On Sat, Mar 2, 2013 at 12:51 PM, Tony Lill <ajlill@xxxxxxxxxxxxxxxxxxx> wrote:
> -----BEGIN PGP SIGNED MESSAGE-----
> Hash: SHA1
>
> I ran into strange disk issues when I tried to upgrade to the pvops
> kernels on  two on my amd motherboards. On one of them, all I had to
> do was try to copy a large file and  I'd get a slew of disk errors. I
> went back to xen-3.x and a xenified kernel (from opensuse) and all was
> well.
>
> See http://bugzilla.xensource.com/bugzilla/show_bug.cgi?id=1806
>
> On 03/01/2013 05:55 PM, Daniel Hood wrote:
>> Hi all,
>>
>> First time posting.
>>
>> So the story goes I bought a dedicated box from a hosting company.
>> Opteron 1218 and MSI motherboard (Not sure which model exactly,
>> LSPCI output is below).
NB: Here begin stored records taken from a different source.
-- pv_equiv track=rewrite | github.com/mamauch/DM17 | Uebung3/src/apriori.py | calculateKNegativeBoarder
-- ===== SOURCE A (Python) =====
-- def calculateKNegativeBoarder(currentNBoarder, currentCSet, freqSet):
--     # B-i = B-(i-1) U (Ci - Fi)
--     tmpCurrentSet = []
--     for item in currentCSet:
--         tmpCurrentSet.append(item)
--
--     for item in freqSet:
--         if item in tmpCurrentSet:
--             tmpCurrentSet.remove(item)
--     for i in tmpCurrentSet:
--         currentNBoarder.append(i)
--     return currentNBoarder
-- ===== SOURCE B (Python) =====
-- def calculateKNegativeBoarder(currentNBoarder, currentCSet, freqSet):
--     # count how many occurrences of each itemset must be dropped, then one pass
--     skip = {}
--     for item in freqSet:
--         k = tuple(item)
--         skip[k] = skip.get(k, 0) + 1
--     for item in currentCSet:
--         k = tuple(item)
--         c = skip.get(k, 0)
--         if c > 0:
--             skip[k] = c - 1
--         else:
--             currentNBoarder.append(item)
--     return currentNBoarder
-- ===== Notes on version B (the rewrite author's own statement) =====
-- stated objective: alternative
-- what changed: Replaces A's copy-the-list / remove-first-occurrence-per-freqSet-item loops with a skip-count dict built from freqSet followed by a single count-guided pass over currentCSet that appends survivors directly.
import Mathlib
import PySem

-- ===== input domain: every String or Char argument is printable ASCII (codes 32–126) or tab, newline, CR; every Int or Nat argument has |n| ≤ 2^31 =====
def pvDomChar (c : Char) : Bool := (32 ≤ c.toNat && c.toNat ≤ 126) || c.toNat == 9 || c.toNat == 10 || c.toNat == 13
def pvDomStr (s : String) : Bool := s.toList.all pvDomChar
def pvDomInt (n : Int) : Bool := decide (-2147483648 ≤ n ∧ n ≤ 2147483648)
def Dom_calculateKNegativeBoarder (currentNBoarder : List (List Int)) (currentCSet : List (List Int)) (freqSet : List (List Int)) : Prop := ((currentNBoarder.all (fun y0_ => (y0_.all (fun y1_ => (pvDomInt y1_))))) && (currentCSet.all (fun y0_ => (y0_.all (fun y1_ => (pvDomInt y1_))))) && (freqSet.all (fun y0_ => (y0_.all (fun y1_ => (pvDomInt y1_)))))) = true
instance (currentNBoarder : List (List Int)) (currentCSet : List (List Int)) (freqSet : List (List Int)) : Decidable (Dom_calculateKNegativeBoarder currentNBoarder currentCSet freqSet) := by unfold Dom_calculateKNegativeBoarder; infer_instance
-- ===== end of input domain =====

-- B replaces A's copy/remove-over-freqSet/append loops by a skip-count dict and one pass over
-- currentCSet (objective: alternative single-pass algorithm). Both A and B append the surviving
-- itemsets to the currentNBoarder argument in place; the theorem is about the return value.

-- ===== PORT A =====
def calculateKNegativeBoarder (currentNBoarder : List (List Int)) (currentCSet : List (List Int)) (freqSet : List (List Int)) : List (List Int) :=
  -- tmpCurrentSet = []; for item in currentCSet: tmpCurrentSet.append(item)
  let tmp := currentCSet.foldl (fun acc item => acc ++ [item]) []
  -- for item in freqSet: if item in tmpCurrentSet: tmpCurrentSet.remove(item)
  let tmp2 := freqSet.foldl (fun acc item =>
      if item ∈ acc then (PySem.List.remove? acc item).getD acc else acc) tmp
  -- for i in tmpCurrentSet: currentNBoarder.append(i)
  tmp2.foldl (fun nb i => nb ++ [i]) currentNBoarder

-- ===== PORT B =====
def calculateKNegativeBoarder_alt (currentNBoarder : List (List Int)) (currentCSet : List (List Int)) (freqSet : List (List Int)) : List (List Int) :=
  -- skip = {}; for item in freqSet: skip[item] = skip.get(item, 0) + 1
  let skip : PySem.Dict (List Int) Int :=
    freqSet.foldl (fun d item => d.insert item (d.getD item 0 + 1)) PySem.Dict.empty
  -- for item in currentCSet: c = skip.get(item, 0); if c > 0: skip[item] = c - 1 else: currentNBoarder.append(item)
  (currentCSet.foldl (fun (p : List (List Int) × PySem.Dict (List Int) Int) item =>
      let c := p.2.getD item 0
      if c > 0 then (p.1, p.2.insert item (c - 1))
      else (p.1 ++ [item], p.2)) (currentNBoarder, skip)).1

-- ===== PRECONDITION & SPEC =====
def Spec_calculateKNegativeBoarder (currentNBoarder : List (List Int)) (currentCSet : List (List Int)) (freqSet : List (List Int)) (out : List (List Int)) : Prop := out = calculateKNegativeBoarder_alt currentNBoarder currentCSet freqSet
instance (currentNBoarder : List (List Int)) (currentCSet : List (List Int)) (freqSet : List (List Int)) (out : List (List Int)) : Decidable (Spec_calculateKNegativeBoarder currentNBoarder currentCSet freqSet out) := by unfold Spec_calculateKNegativeBoarder; infer_instance

-- ===== CLAIM (what is proved, stated in full; the proofs are below) =====
def Claim_equal_calculateKNegativeBoarder : Prop := ∀ (currentNBoarder : List (List Int)) (currentCSet : List (List Int)) (freqSet : List (List Int)), Dom_calculateKNegativeBoarder currentNBoarder currentCSet freqSet → Spec_calculateKNegativeBoarder currentNBoarder currentCSet freqSet (calculateKNegativeBoarder currentNBoarder currentCSet freqSet)

-- ===== LEMMAS AND PROOFS =====

-- the common characterisation: drop each element while its count is still positive
def pvFilterCount (l : List (List Int)) (m : List Int → Int) : List (List Int) :=
  match l with
  | [] => []
  | a :: t =>
      if m a > 0 then pvFilterCount t (fun v => if v = a then m a - 1 else m v)
      else a :: pvFilterCount t m

theorem pvFilterCount_cons (a : List Int) (t : List (List Int)) (m : List Int → Int) :
    pvFilterCount (a :: t) m
      = if m a > 0 then pvFilterCount t (fun v => if v = a then m a - 1 else m v)
        else a :: pvFilterCount t m := rfl

theorem pv_copy (l : List (List Int)) (acc : List (List Int)) :
    l.foldl (fun a x => a ++ [x]) acc = acc ++ l := by
  induction l generalizing acc with
  | nil => simp
  | cons a t ih => simp [List.foldl, ih]

theorem pv_filterCount_zero (l : List (List Int)) : pvFilterCount l (fun _ => 0) = l := by
  induction l with
  | nil => rfl
  | cons a t ih => simp [pvFilterCount, ih]

theorem pv_filterCount_erase (l : List (List Int)) (v : List Int) (m : List Int → Int)
    (hm : 0 ≤ m v) :
    pvFilterCount (l.erase v) m = pvFilterCount l (fun w => if w = v then m v + 1 else m w) := by
  induction l generalizing m with
  | nil => rfl
  | cons a t ih =>
    by_cases hav : a = v
    · subst hav
      rw [List.erase_cons_head, pvFilterCount_cons]
      have h1 : (if a = a then m a + 1 else m a) > 0 := by simp; omega
      rw [if_pos h1]
      congr 1
      funext w
      by_cases hw : w = a <;> simp [hw]
    · rw [List.erase_cons_tail (by simp [hav])]
      rw [pvFilterCount_cons, pvFilterCount_cons]
      have hva : ¬ (a = v) := hav
      by_cases hma : m a > 0
      · have h2 : (if a = v then m v + 1 else m a) > 0 := by simp [hva]; omega
        simp only [if_pos hma, if_pos h2]
        rw [ih _ (by simp [Ne.symm hav]; omega)]
        congr 1
        funext w
        by_cases hwv : w = v <;> by_cases hwa : w = a <;>
          simp [hwv, hwa, hva] <;> simp_all
      · have h2 : ¬ ((if a = v then m v + 1 else m a) > 0) := by simp [hva]; omega
        simp only [if_neg hma, if_neg h2]
        rw [ih _ hm]

theorem pv_erase_fold (fs : List (List Int)) (l : List (List Int)) :
    fs.foldl (fun acc it => acc.erase it) l
      = pvFilterCount l (fun v => (fs.count v : Int)) := by
  induction fs generalizing l with
  | nil =>
    simp only [List.foldl]
    rw [show (fun v : List Int => (([] : List (List Int)).count v : Int)) = (fun _ => 0) by
      funext v; simp]
    exact (pv_filterCount_zero l).symm
  | cons v fs ih =>
    simp only [List.foldl]
    rw [ih]
    rw [pv_filterCount_erase _ _ _ (by positivity)]
    congr 1
    funext w
    by_cases hw : w = v
    · simp [hw]
    · simp [hw, Ne.symm hw]

-- A's guarded remove step is exactly List.erase
theorem pv_astep_eq_erase :
    (fun (acc : List (List Int)) (item : List Int) =>
        if item ∈ acc then (PySem.List.remove? acc item).getD acc else acc)
      = (fun acc item => acc.erase item) := by
  funext acc item
  by_cases h : item ∈ acc
  · simp [h, PySem.List.remove?_eq_some_erase acc item h]
  · simp [h, List.erase_of_not_mem h]

-- the counting fold of B
theorem pv_counts (fs : List (List Int)) (d : PySem.Dict (List Int) Int) (v : List Int) :
    (fs.foldl (fun d item => d.insert item (d.getD item 0 + 1)) d).getD v 0
      = d.getD v 0 + (fs.count v : Int) := by
  induction fs generalizing d with
  | nil => simp
  | cons a t ih =>
    simp only [List.foldl]
    rw [ih, PySem.Dict.getD_insert, List.count_cons]
    by_cases hv : v = a
    · simp [hv]; ring
    · simp [hv, Ne.symm hv]

-- B's single pass appends pvFilterCount of the dict's counts
theorem pv_bpass (cs : List (List Int)) (nb : List (List Int)) (d : PySem.Dict (List Int) Int) :
    (cs.foldl (fun (p : List (List Int) × PySem.Dict (List Int) Int) item =>
        let c := p.2.getD item 0
        if c > 0 then (p.1, p.2.insert item (c - 1))
        else (p.1 ++ [item], p.2)) (nb, d)).1
      = nb ++ pvFilterCount cs (fun v => d.getD v 0) := by
  induction cs generalizing nb d with
  | nil => simp [pvFilterCount]
  | cons a t ih =>
    simp only [List.foldl, pvFilterCount]
    by_cases h : d.getD a 0 > 0
    · simp only [if_pos h]
      rw [ih]
      have hfun : (fun v => (d.insert a (d.getD a 0 - 1)).getD v 0)
          = (fun v => if v = a then d.getD a 0 - 1 else d.getD v 0) := by
        funext w; rw [PySem.Dict.getD_insert]
      rw [hfun]
    · simp only [if_neg h]
      rw [ih]
      simp

-- ===== VERDICT (by name: the statement is the Claim_ definition above) =====
theorem calculateKNegativeBoarder_spec : Claim_equal_calculateKNegativeBoarder := by
  intro nb cs fs _
  unfold Spec_calculateKNegativeBoarder calculateKNegativeBoarder calculateKNegativeBoarder_alt
  rw [pv_astep_eq_erase]
  simp only [pv_copy, List.nil_append]
  rw [pv_erase_fold, pv_bpass]
  congr 1
  congr 1
  funext v
  rw [pv_counts]
  simp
I've tried installing Debian 6, Ubuntu
>> 12.04 and CentOS 6 then install Xen 4 hypervisor on them at
>> different stages of this issue. All three boot their normal kernels
>> perfectly. Can't seem to find any errors related.
>>
>> I then try to boot into my Xen kernel and these are the errors I'm
>> getting: http://i.imgur.com/LHq7KCH.png
>> http://i.imgur.com/fEfnm0I.png
>>
>> I've tried booting back into the normal kernel's and shit works.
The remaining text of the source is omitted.